On separate occasions workers secretly filmed Jacobs Engineering staff members tapping the coal ash air monitors on a table to clean out excess coal ash before packaging and submitting the tests. Another hidden camera video shows a worker being discouraged from wearing a mask while working.

The Kingston Spill was one of the worst industrial disasters in the country, and could not have come at a more convenient time. Many in the area who were struggling during the Great Recession jumped at the opportunity to work in the cleanup.

TVA officials downplayed the dangers of the coal ash. In a “60 Minutes” interview shortly after the spill, a TVA representative said she would take a swim in the Emory River, but later had to retract her statement. The TVA gave out air filters, paid for medical testing for local residents, and held town hall meetings to assure the public that coal ash was not harming the community. In an effort to keep up the public ruse that the toxic material was not harmful, TVA officials did not want workers to be seen wearing TyVek suits and respirators during the cleanup.

The EPA posted signs around telling people not to enter the river. The Coast Guard erected barriers to keep the ash from spreading. Tests conducted by the EPA, TVA, and the Tennessee Department of Environment and Conservation revealed dangerous levels of arsenic in the coal ash.

In fact, the EPA test found that the Emory River contained arsenic levels 149 times safety standards. A 2009 survey by Tennessee health authorities found that a staggering 40 percent of 177 households within a mile and a half of the spill had developed respiratory conditions. TVA bought 180 properties near the site of the spill. Eventually, the TVA would pay $27. 8 million to settle claims with over 800 local residents.

To this day the TVA is actively trying to promote positive public relations in the local community. The site of the former disaster is now a public park complete with nature trails and a fishing pier. The TVA also put $32 million into the Roane County school system.
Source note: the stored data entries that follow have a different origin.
lemma loopN_eq_tgt (skip : List Int) :
    ∀ idx, 0 < idx → ∀ c t f : Nat, t < 26 →
      (∃ d, d < c ∧ ((t+1+d) % 26) ∈ allowedL skip) →
      c + 26*(idx-1) ≤ f →
      loopN skip f t idx = tgt skip t idx := by
  intro idx
  induction idx using Nat.strong_induction_on with
  | _ idx IH =>
    intro hidx c
    induction c with
    | zero => intro t f _ hex _; exact absurd hex (by simp)
    | succ c ihc =>
      intro t f ht hex hf
      obtain ⟨f', rfl⟩ : ∃ f', f = f' + 1 := ⟨f - 1, by omega⟩
      simp only [loopN, if_pos hidx]
      set t' := (t + 1) % 26 with ht'
      have ht'26 : t' < 26 := Nat.mod_lt _ (by norm_num)
      by_cases hmem : ((t' : Int)) ∈ skip
      · -- skipped position: index unchanged
        have ht'na : t' ∉ allowedL skip := fun hc => ((mem_allowedL skip t').mp hc).2 hmem
        rw [if_pos hmem]
        have hex' : ∃ d, d < c ∧ ((t'+1+d) % 26) ∈ allowedL skip := by
          obtain ⟨d, hd, hdm⟩ := hex
          rcases Nat.eq_zero_or_pos d with rfl | hdpos
          · exact absurd (by simpa using hdm) ht'na
          · refine ⟨d - 1, by omega, ?_⟩
            have : (t' + 1 + (d - 1)) % 26 = (t + 1 + d) % 26 := by omega
            rw [this]; exact hdm
        rw [ihc t' f' ht'26 hex' (by omega)]
        exact tgt_step_skip skip t idx ht hidx ht'na
      · -- allowed position: index decreases
        have ht'a : t' ∈ allowedL skip := by
          rw [mem_allowedL]; exact ⟨ht'26, hmem⟩
        rw [if_neg hmem]
        rcases Nat.lt_or_ge idx 2 with h1 | h2
        · have : idx = 1 := by omega
          subst this
          rw [show (1:Nat) - 1 = 0 from rfl, loopN_zero]
          exact (tgt_one skip t ht ht'a).symm
        · have hne : allowedL skip ≠ [] := List.ne_nil_of_mem ht'a
          obtain ⟨d, hd, hdm⟩ := coverage skip hne t'
          rw [IH (idx - 1) (by omega) (by omega) 26 t' f' ht'26 ⟨d, hd, hdm⟩ (by omega)]
          exact tgt_step_mem skip t idx ht h2 ht'a

lemma changeLoop_eq_loopN (skip : List Int) :
    ∀ (f : Nat) (t idx : Int), 0 ≤ t → t < 26 →
      changeLoop skip f t idx = ((loopN skip f t.toNat idx.toNat : Nat) : Int) := by
  intro f
  induction f with
  | zero => intro t idx h0 h26; simp [changeLoop, loopN, Int.toNat_of_nonneg h0]
  | succ f ih =>
    intro t idx h0 h26
    simp only [changeLoop, loopN]
    by_cases hidx : 0 < idx
    · have hidxN : 0 < idx.toNat := by omega
      rw [if_pos hidx, if_pos hidxN]
      have hmod : PySem.Int.mod (t + 1) 26 = (((t.toNat + 1) % 26 : Nat) : Int) := by
        rw [PySem.Int.mod_eq_emod_of_pos (by norm_num)]
        omega
      rw [hmod]
      by_cases hmem : ((((t.toNat + 1) % 26 : Nat) : Int)) ∈ skip
      · rw [if_pos hmem, if_pos hmem, ih _ idx (by positivity) (by exact_mod_cast Nat.mod_lt _ (by norm_num)),
          Int.toNat_natCast]
      · rw [if_neg hmem, if_neg hmem, ih _ (idx - 1) (by positivity) (by exact_mod_cast Nat.mod_lt _ (by norm_num)),
          Int.toNat_natCast, show (idx - 1).toNat = idx.toNat - 1 from by omega]
    · have hidxN : ¬ 0 < idx.toNat := by omega
      rw [if_neg hidx, if_neg hidxN, Int.toNat_of_nonneg h0]

lemma changeLoop_mod_start (skip : List Int) (f : Nat) (t idx : Int) (hidx : 0 < idx) :
    changeLoop skip (f+1) t idx = changeLoop skip (f+1) (PySem.Int.mod t 26) idx := by
  simp only [changeLoop, if_pos hidx]
  have : PySem.Int.mod (t + 1) 26 = PySem.Int.mod (PySem.Int.mod t 26 + 1) 26 := by
    rw [PySem.Int.mod_eq_emod_of_pos (by norm_num), PySem.Int.mod_eq_emod_of_pos (by norm_num),
      PySem.Int.mod_eq_emod_of_pos (by norm_num)]
    omega
  rw [← this]

lemma find_alpha_bounds (origin : String) :
    -1 ≤ PySem.Str.find pvAlpha origin ∧ PySem.Str.find pvAlpha origin ≤ 25 := by
  have he : PySem.Str.find pvAlpha origin = PySem.Chars.find pvAlpha.toList origin.toList := by
    simp [PySem.Str.find_eq]
  rw [he]
  refine ⟨PySem.Chars.neg_one_le_find _ _, ?_⟩
  by_contra hgt
  simp only [not_le] at hgt
  have hpos : 0 ≤ PySem.Chars.find pvAlpha.toList origin.toList := by omega
  have hpre := (PySem.Chars.find_spec hpos).1
  have hlen : pvAlpha.toList.length = 26 := by decide
  have hdrop : pvAlpha.toList.drop (PySem.Chars.find pvAlpha.toList origin.toList).toNat = [] := by
    apply List.drop_eq_nil_of_le
    omega
  rw [hdrop] at hpre
  have : origin.toList = [] := List.prefix_nil.mp hpre
  rw [this, PySem.Chars.find_nil] at hgt
  omega

lemma allowedB_eq (skip : List Int) :
    (PySem.List.pyRange 0 26 1).filter (fun p => decide (p ∉ skip)) =
    (allowedL skip).map (fun u : Nat => (u : Int)) := by
  rw [PySem.List.pyRange_one]
  unfold allowedL
  rw [List.filter_map]
  norm_num
  rfl

lemma countP_allowedB (skip : List Int) (s : Int) (hs : 0 ≤ s) :
    ((allowedL skip).map (fun u : Nat => (u : Int))).countP (fun p => decide (p ≤ s)) = jcnt skip s.toNat := by
  rw [jcnt, ← List.countP_eq_length_filter]
  have h1 : ((allowedL skip).map (fun u : Nat => (u : Int))).countP (fun p => decide (p ≤ s)) =
      (allowedL skip).countP (fun u : Nat => decide ((u : Int) ≤ s)) := by
    rw [List.countP_map]
    rfl
  rw [h1]
  apply List.countP_congr
  intro u _
  simp only [decide_eq_true_eq]
  omega

lemma countP_allowedB_neg (skip : List Int) (s : Int) (hs : s < 0) :
    ((allowedL skip).map (fun u : Nat => (u : Int))).countP (fun p => decide (p ≤ s)) = 0 := by
  rw [List.countP_eq_zero]
  intro u hu
  obtain ⟨v, _, rfl⟩ := List.mem_map.mp hu
  simp only [decide_eq_true_eq]
  omega
-- ===== VERDICT =====
theorem drop_unused_borders_spec : Claim_equal_drop_unused_borders := by
  intro space _ hpre
  unfold Spec_drop_unused_borders
  rcases hpre with hnil | ⟨C1, C2⟩
  · subst hnil
    have e1 := pv_north_main 0 [] rfl (Or.inl rfl)
    have e2 := pv_south_main 0 [] rfl (Or.inl rfl)
    have e3 := pv_east_main 0 [] rfl (Or.inl rfl)
    have e4 := pv_west_main 0 [] rfl (Or.inl rfl)
    simp only [List.map_nil] at e1 e2 e3 e4
    unfold drop_unused_borders
    rw [e1, e2, e3, e4]
    rfl
  · have hne : space ≠ [] := by
      rintro rfl
      simp [pvCountTop, pvCountBot, pvMinLen, pvCnt] at C1
    have ht : pvCountTop space < pvMinLen space := by omega
    have A1 := pv_north_main (pvCountTop space) space rfl (Or.inr ht)
    have hminS1 : pvMinLen (space.map (fun p => p.drop (pvCountTop space)))
        = pvMinLen space - pvCountTop space :=
      pvMinLen_map_sub (fun xs _ => by simp)
    have hbot : pvCountBot (space.map (fun p => p.drop (pvCountTop space))) 0
        = pvCountBot space (pvCountTop space) := by
      unfold pvCountBot
      simp only [Nat.sub_zero]
      rw [hminS1]
      exact pvCnt_congr (fun j hj => by
        rw [pv_bot_dropTop (fun p hp => by
          have := pvMinLen_le hp
          omega)])
    have A2 := pv_south_main (pvCountBot space (pvCountTop space))
      (space.map (fun p => p.drop (pvCountTop space))) hbot
      (Or.inr (by rw [hminS1]; omega))
    have hTrim : (space.map (fun p => p.drop (pvCountTop space))).map
        (fun p => p.take (p.length - pvCountBot space (pvCountTop space))) = pvTrimmed space := by
      unfold pvTrimmed
      rw [List.map_map]
      refine List.map_congr_left (fun p hp => ?_)
      have hlp := pvMinLen_le hp
      simp only [Function.comp_apply, List.length_drop]
      rw [List.drop_take]
      congr 1
      omega
    have hrowsT : (pvTrimmed space).flatMap id = pvRows space := rfl
    have A3 := pv_east_main (pvCountEast (pvRows space)) (pvTrimmed space)
      (by rw [hrowsT]) (Or.inr (by rw [hrowsT]; omega))
    have hrows2 : ((pvTrimmed space).map
          (fun p => p.map (fun r => r.take (r.length - pvCountEast (pvRows space))))).flatMap id
        = (pvRows space).map (fun r => r.take (r.length - pvCountEast (pvRows space))) := by
      rw [pv_rowsOf_map, hrowsT]
    have hminW2 : pvMinLen (((pvTrimmed space).map
          (fun p => p.map (fun r => r.take (r.length - pvCountEast (pvRows space))))).flatMap id)
        = pvMinLen (pvRows space) - pvCountEast (pvRows space) := by
      rw [hrows2]
      exact pvMinLen_map_sub (fun xs _ => by rw [List.length_take]; omega)
    have hwest : pvCountWest (((pvTrimmed space).map
          (fun p => p.map (fun r => r.take (r.length - pvCountEast (pvRows space))))).flatMap id) 0
        = pvCountWest (pvRows space) (pvCountEast (pvRows space)) := by
      unfold pvCountWest
      simp only [Nat.sub_zero]
      rw [hminW2]
      exact pvCnt_congr (fun k hk => by
        rw [hrows2, pv_colFirst_take (fun r hr => by
          have := pvMinLen_le hr
          omega)])
    have A4 := pv_west_main (pvCountWest (pvRows space) (pvCountEast (pvRows space)))
      ((pvTrimmed space).map
        (fun p => p.map (fun r => r.take (r.length - pvCountEast (pvRows space)))))
      hwest (Or.inr (by rw [hminW2]; omega))
    unfold drop_unused_borders
    rw [A1, A2, hTrim, A3, A4]
    unfold drop_unused_borders_alt
    rw [List.map_map]
    refine List.map_congr_left (fun p _ => ?_)
    simp only [Function.comp_apply, List.map_map]
    rfl
-- pv_equiv track=rewrite | github.com/jliu2006/usaco | train.usaco.org/Chapter_1/S1.3_Complete_Search/1_Milking_Cows.py | getLongestRun
-- ===== SOURCE A (Python) =====
-- def getLongestRun(arr):
--     length = 0
--     pause = 0
--     run_start = arr[0][0]
--     run_end = arr[0][1]
--     idx = 0
--     while idx < len(arr):
--         row = arr[idx]
--         hold_start = row[0]
--         hold_end = row[1]
--         if hold_start <= run_end:
--             if hold_end > run_end:
--                 run_end = hold_end
--         else:
--             length = max(length, run_end - run_start)
--             pause = max(pause, hold_start - run_end)
--             run_start = hold_start
--             run_end = hold_end
--         idx += 1
--     length = max(length, run_end - run_start)
--     return length, pause
-- ===== SOURCE B (Python) =====
-- def getLongestRun(arr):
--     # Two-phase decomposition: first merge the intervals into disjoint segments
--     # (same break condition as the original), then take maxima over the segment
--     # lengths and the gaps between consecutive segments.
--     cur_s, cur_e = arr[0][0], arr[0][1]
--     segs = []
--     for row in arr:
--         s, e = row[0], row[1]
--         if s <= cur_e:
--             if e > cur_e:
--                 cur_e = e
--         else:
--             segs.append((cur_s, cur_e))
--             cur_s, cur_e = s, e
--     segs.append((cur_s, cur_e))
--     length = max([e - s for (s, e) in segs] + [0])
--     pause = max([b[0] - a[1] for a, b in zip(segs, segs[1:])] + [0])
--     return length, pause
-- ===== Notes on version B (the rewrite author's own statement) =====
-- stated objective: alternative
-- what changed: Instead of maintaining running length/pause maxima inside the scan, B first materializes the list of merged disjoint segments and then computes the maximal segment length and the maximal gap between consecutive segments in two separate max passes.
import Mathlib
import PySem

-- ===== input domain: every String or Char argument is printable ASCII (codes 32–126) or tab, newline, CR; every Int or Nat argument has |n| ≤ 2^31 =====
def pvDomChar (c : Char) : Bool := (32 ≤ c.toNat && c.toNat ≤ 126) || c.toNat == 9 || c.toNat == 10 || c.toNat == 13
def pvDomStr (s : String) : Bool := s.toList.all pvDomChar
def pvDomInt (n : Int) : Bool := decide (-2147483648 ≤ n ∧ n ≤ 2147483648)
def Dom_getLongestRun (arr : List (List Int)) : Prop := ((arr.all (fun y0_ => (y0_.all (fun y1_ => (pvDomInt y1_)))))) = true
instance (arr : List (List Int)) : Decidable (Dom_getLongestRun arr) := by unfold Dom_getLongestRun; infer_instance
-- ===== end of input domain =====

-- B changes the decomposition: it first materializes the merged disjoint segments, then takes
-- maxima over segment lengths and over gaps between consecutive segments (objective: alternative).


-- ===== PORT A =====
-- loop body of A's while loop (state: length, pause, run_start, run_end)
def stepA (st : Int × Int × Int × Int) (row : List Int) : Int × Int × Int × Int :=
  let hold_start := PySem.List.pyGetD row 0 0   -- row[0]; in range under Pre_
  let hold_end := PySem.List.pyGetD row 1 0     -- row[1]; in range under Pre_
  if hold_start ≤ st.2.2.2 then
    if hold_end > st.2.2.2 then (st.1, st.2.1, st.2.2.1, hold_end) else st
  else
    (max st.1 (st.2.2.2 - st.2.2.1), max st.2.1 (hold_start - st.2.2.2), hold_start, hold_end)

def getLongestRun (arr : List (List Int)) : Int × Int :=
  let run_start := PySem.List.pyGetD (PySem.List.pyGetD arr 0 []) 0 0  -- arr[0][0]; in range under Pre_
  let run_end := PySem.List.pyGetD (PySem.List.pyGetD arr 0 []) 1 0   -- arr[0][1]
  let st := arr.foldl stepA (0, 0, run_start, run_end)
  (max st.1 (st.2.2.2 - st.2.2.1), st.2.1)

-- ===== PORT B =====
-- loop body of B's merging loop (state: segs, cur_s, cur_e)
def stepB (st : List (Int × Int) × Int × Int) (row : List Int) : List (Int × Int) × Int × Int :=
  let s := PySem.List.pyGetD row 0 0
  let e := PySem.List.pyGetD row 1 0
  if s ≤ st.2.2 then
    if e > st.2.2 then (st.1, st.2.1, e) else st
  else
    (st.1 ++ [(st.2.1, st.2.2)], s, e)

def getLongestRun_alt (arr : List (List Int)) : Int × Int :=
  let cs := PySem.List.pyGetD (PySem.List.pyGetD arr 0 []) 0 0  -- arr[0][0]; in range under Pre_
  let ce := PySem.List.pyGetD (PySem.List.pyGetD arr 0 []) 1 0  -- arr[0][1]
  let st := arr.foldl stepB ([], cs, ce)
  let segs := st.1 ++ [(st.2.1, st.2.2)]
  -- max(lst + [0]): the argument list is nonempty, so max? is some
  let length := (PySem.List.max? ((segs.map (fun p => p.2 - p.1)) ++ [0]) (fun y => y)).getD 0
  let pause := (PySem.List.max? (((segs.zip (segs.drop 1)).map (fun ab => ab.2.1 - ab.1.2)) ++ [0]) (fun y => y)).getD 0
  (length, pause)

-- ===== PRECONDITION & SPEC =====
-- Pre_ excludes exactly the inputs where the Python raises IndexError: empty arr (arr[0]) and rows
-- with fewer than two entries (row[0]/row[1]).
def Pre_getLongestRun (arr : List (List Int)) : Prop :=
  arr ≠ [] ∧ ∀ row ∈ arr, 2 ≤ row.length
instance (arr : List (List Int)) : Decidable (Pre_getLongestRun arr) := by
  unfold Pre_getLongestRun; infer_instance

def pvWitness_getLongestRun : List (List Int) := [[1, 5], [3, 7], [10, 12]]

def Spec_getLongestRun (arr : List (List Int)) (out : Int × Int) : Prop := out = getLongestRun_alt arr
instance (arr : List (List Int)) (out : Int × Int) : Decidable (Spec_getLongestRun arr out) := by unfold Spec_getLongestRun; infer_instance

-- ===== CLAIM (what is proved, stated in full; the proofs are below) =====
def Claim_equal_getLongestRun : Prop := ∀ (arr : List (List Int)), Dom_getLongestRun arr → Pre_getLongestRun arr → Spec_getLongestRun arr (getLongestRun arr)

-- ===== LEMMAS AND PROOFS =====

-- segment length and the gap list of a segment list
def segLen (p : Int × Int) : Int := p.2 - p.1
def gapsP (m : List (Int × Int)) : List Int := (m.zip (m.drop 1)).map (fun ab => ab.2.1 - ab.1.2)

lemma foldl_max_max (t : List Int) : ∀ a b : Int, max (t.foldl max a) b = t.foldl max (max a b) := by
  induction t with
  | nil => intro a b; rfl
  | cons x t ih =>
    intro a b
    simp only [List.foldl_cons, ih]
    rw [max_right_comm]

-- max(lst + [0]) equals the running max from 0
lemma maxD0_eq_foldl (m : List Int) :
    (PySem.List.max? (m ++ [0]) (fun y => y)).getD 0 = m.foldl max 0 := by
  cases m with
  | nil => rfl
  | cons a t =>
    rw [List.cons_append, PySem.List.max?_id_cons]
    simp only [Option.getD_some, List.foldl_append, List.foldl_cons, List.foldl_nil]
    rw [foldl_max_max]
    rw [max_comm a 0]

-- the gap list ignores the end of the last segment
lemma gapsP_last_end : ∀ (l : List (Int × Int)) (a e1 e2 : Int),
    gapsP (l ++ [(a, e1)]) = gapsP (l ++ [(a, e2)]) := by
  intro l
  induction l with
  | nil => intro a e1 e2; rfl
  | cons p t ih =>
    intro a e1 e2
    cases t with
    | nil => rfl
    | cons q t' =>
      simp only [gapsP, List.cons_append, List.drop_succ_cons, List.drop_zero,
        List.zip_cons_cons, List.map_cons] at *
      exact congrArg _ (ih a e1 e2)

-- appending one more segment appends one gap
lemma gapsP_snoc2 : ∀ (l : List (Int × Int)) (c y : Int × Int),
    gapsP (l ++ [c, y]) = gapsP (l ++ [c]) ++ [y.1 - c.2] := by
  intro l
  induction l with
  | nil => intro c y; rfl
  | cons p t ih =>
    intro c y
    cases t with
    | nil => rfl
    | cons q t' =>
      simp only [gapsP, List.cons_append, List.drop_succ_cons, List.drop_zero,
        List.zip_cons_cons, List.map_cons] at *
      rw [ih c y]

-- loop invariant: A's running (length, pause) are the segment-length max and gap max of B's state
lemma loop_inv (rest : List (List Int)) : ∀ (segs : List (Int × Int)) (cs ce : Int),
    rest.foldl stepA ((segs.map segLen).foldl max 0, (gapsP (segs ++ [(cs, ce)])).foldl max 0, cs, ce)
    = (((rest.foldl stepB (segs, cs, ce)).1.map segLen).foldl max 0,
       (gapsP ((rest.foldl stepB (segs, cs, ce)).1
           ++ [((rest.foldl stepB (segs, cs, ce)).2.1, (rest.foldl stepB (segs, cs, ce)).2.2)])).foldl max 0,
       (rest.foldl stepB (segs, cs, ce)).2.1, (rest.foldl stepB (segs, cs, ce)).2.2) := by
  induction rest with
  | nil => intro segs cs ce; rfl
  | cons row t ih =>
    intro segs cs ce
    simp only [List.foldl_cons]
    by_cases h1 : PySem.List.pyGetD row 0 0 ≤ ce
    · by_cases h2 : PySem.List.pyGetD row 1 0 > ce
      · have hA : stepA ((segs.map segLen).foldl max 0, (gapsP (segs ++ [(cs, ce)])).foldl max 0, cs, ce) row
            = ((segs.map segLen).foldl max 0, (gapsP (segs ++ [(cs, PySem.List.pyGetD row 1 0)])).foldl max 0,
               cs, PySem.List.pyGetD row 1 0) := by
          simp [stepA, h1, h2, gapsP_last_end segs cs ce (PySem.List.pyGetD row 1 0)]
        have hB : stepB (segs, cs, ce) row = (segs, cs, PySem.List.pyGetD row 1 0) := by
          simp [stepB, h1, h2]
        rw [hA, hB, ih]
      · have hA : stepA ((segs.map segLen).foldl max 0, (gapsP (segs ++ [(cs, ce)])).foldl max 0, cs, ce) row
            = ((segs.map segLen).foldl max 0, (gapsP (segs ++ [(cs, ce)])).foldl max 0, cs, ce) := by
          simp [stepA, h1, h2]
        have hB : stepB (segs, cs, ce) row = (segs, cs, ce) := by
          simp [stepB, h1, h2]
        rw [hA, hB, ih]
    · have hA : stepA ((segs.map segLen).foldl max 0, (gapsP (segs ++ [(cs, ce)])).foldl max 0, cs, ce) row
          = (((segs ++ [(cs, ce)]).map segLen).foldl max 0,
             (gapsP ((segs ++ [(cs, ce)]) ++ [(PySem.List.pyGetD row 0 0, PySem.List.pyGetD row 1 0)])).foldl max 0,
             PySem.List.pyGetD row 0 0, PySem.List.pyGetD row 1 0) := by
        simp only [stepA, if_neg h1]
        have hlen : max ((segs.map segLen).foldl max 0) (ce - cs)
            = ((segs ++ [(cs, ce)]).map segLen).foldl max 0 := by
          simp [List.foldl_append, segLen]
        have hgap : max ((gapsP (segs ++ [(cs, ce)])).foldl max 0) (PySem.List.pyGetD row 0 0 - ce)
            = (gapsP ((segs ++ [(cs, ce)]) ++ [(PySem.List.pyGetD row 0 0, PySem.List.pyGetD row 1 0)])).foldl max 0 := by
          rw [List.append_assoc]
          simp only [List.cons_append, List.nil_append]
          rw [gapsP_snoc2 segs (cs, ce) (PySem.List.pyGetD row 0 0, PySem.List.pyGetD row 1 0)]
          simp [List.foldl_append]
        rw [← hlen, ← hgap]
      have hB : stepB (segs, cs, ce) row
          = (segs ++ [(cs, ce)], PySem.List.pyGetD row 0 0, PySem.List.pyGetD row 1 0) := by
        simp only [stepB, if_neg h1]
      rw [hA, hB, ih]

-- ===== VERDICT (by name: the statement is the Claim_ definition above) =====
theorem getLongestRun_spec : Claim_equal_getLongestRun := by
  intro arr _ _
  unfold Spec_getLongestRun getLongestRun getLongestRun_alt
  simp only []
  rw [show ((0 : Int), (0 : Int), PySem.List.pyGetD (PySem.List.pyGetD arr 0 []) 0 0,
        PySem.List.pyGetD (PySem.List.pyGetD arr 0 []) 1 0)
      = ((([] : List (Int × Int)).map segLen).foldl max 0,
         (gapsP ([] ++ [(PySem.List.pyGetD (PySem.List.pyGetD arr 0 []) 0 0,
            PySem.List.pyGetD (PySem.List.pyGetD arr 0 []) 1 0)])).foldl max 0,
         PySem.List.pyGetD (PySem.List.pyGetD arr 0 []) 0 0,
         PySem.List.pyGetD (PySem.List.pyGetD arr 0 []) 1 0) from rfl]
  rw [loop_inv]
  rw [maxD0_eq_foldl, maxD0_eq_foldl]
  simp only [List.map_append, List.foldl_append, List.map_cons, List.map_nil,
    List.foldl_cons, List.foldl_nil]
  rfl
The effects of coal ash were rarely discussed before the Kingston disaster. Prior to the spill, the EPA considered the heavy metals present in coal ash to be toxic, but did not have specific guidelines for regulating coal ash waste. After years of lobbying from the American Coal Ash Association, of which the TVA is a member, the EPA published official guidelines in 2014. Essentially, coal ash is to be treated as, and disposed of, as household waste. This guideline also put responsibility on the states for management and disposal.

The TVA was initially in charge of cleanup via an executive order and court order, but the EPA was in charge of the cleanup plan. Both ceded responsibility to Jacob’s Engineering Group when the $12 billion dollar-a-year company was awarded the cleanup contract. Jacob’s has hired two law firms, Covington & Burlington of Washington, DC and Neal & Harwell in Nashville. James F. Sanders of the Nashville law firm represented Exxon in the 1989 Exxon Valdez oil spill.

Without a doubt, the former workers suing Jacob’s will have their personal lives scrutinized. Their health habits—everything from smoking, diet, weight, family health history, will be called into question. Everything will be done to place the blame for their dramatic health decline on the workers themselves.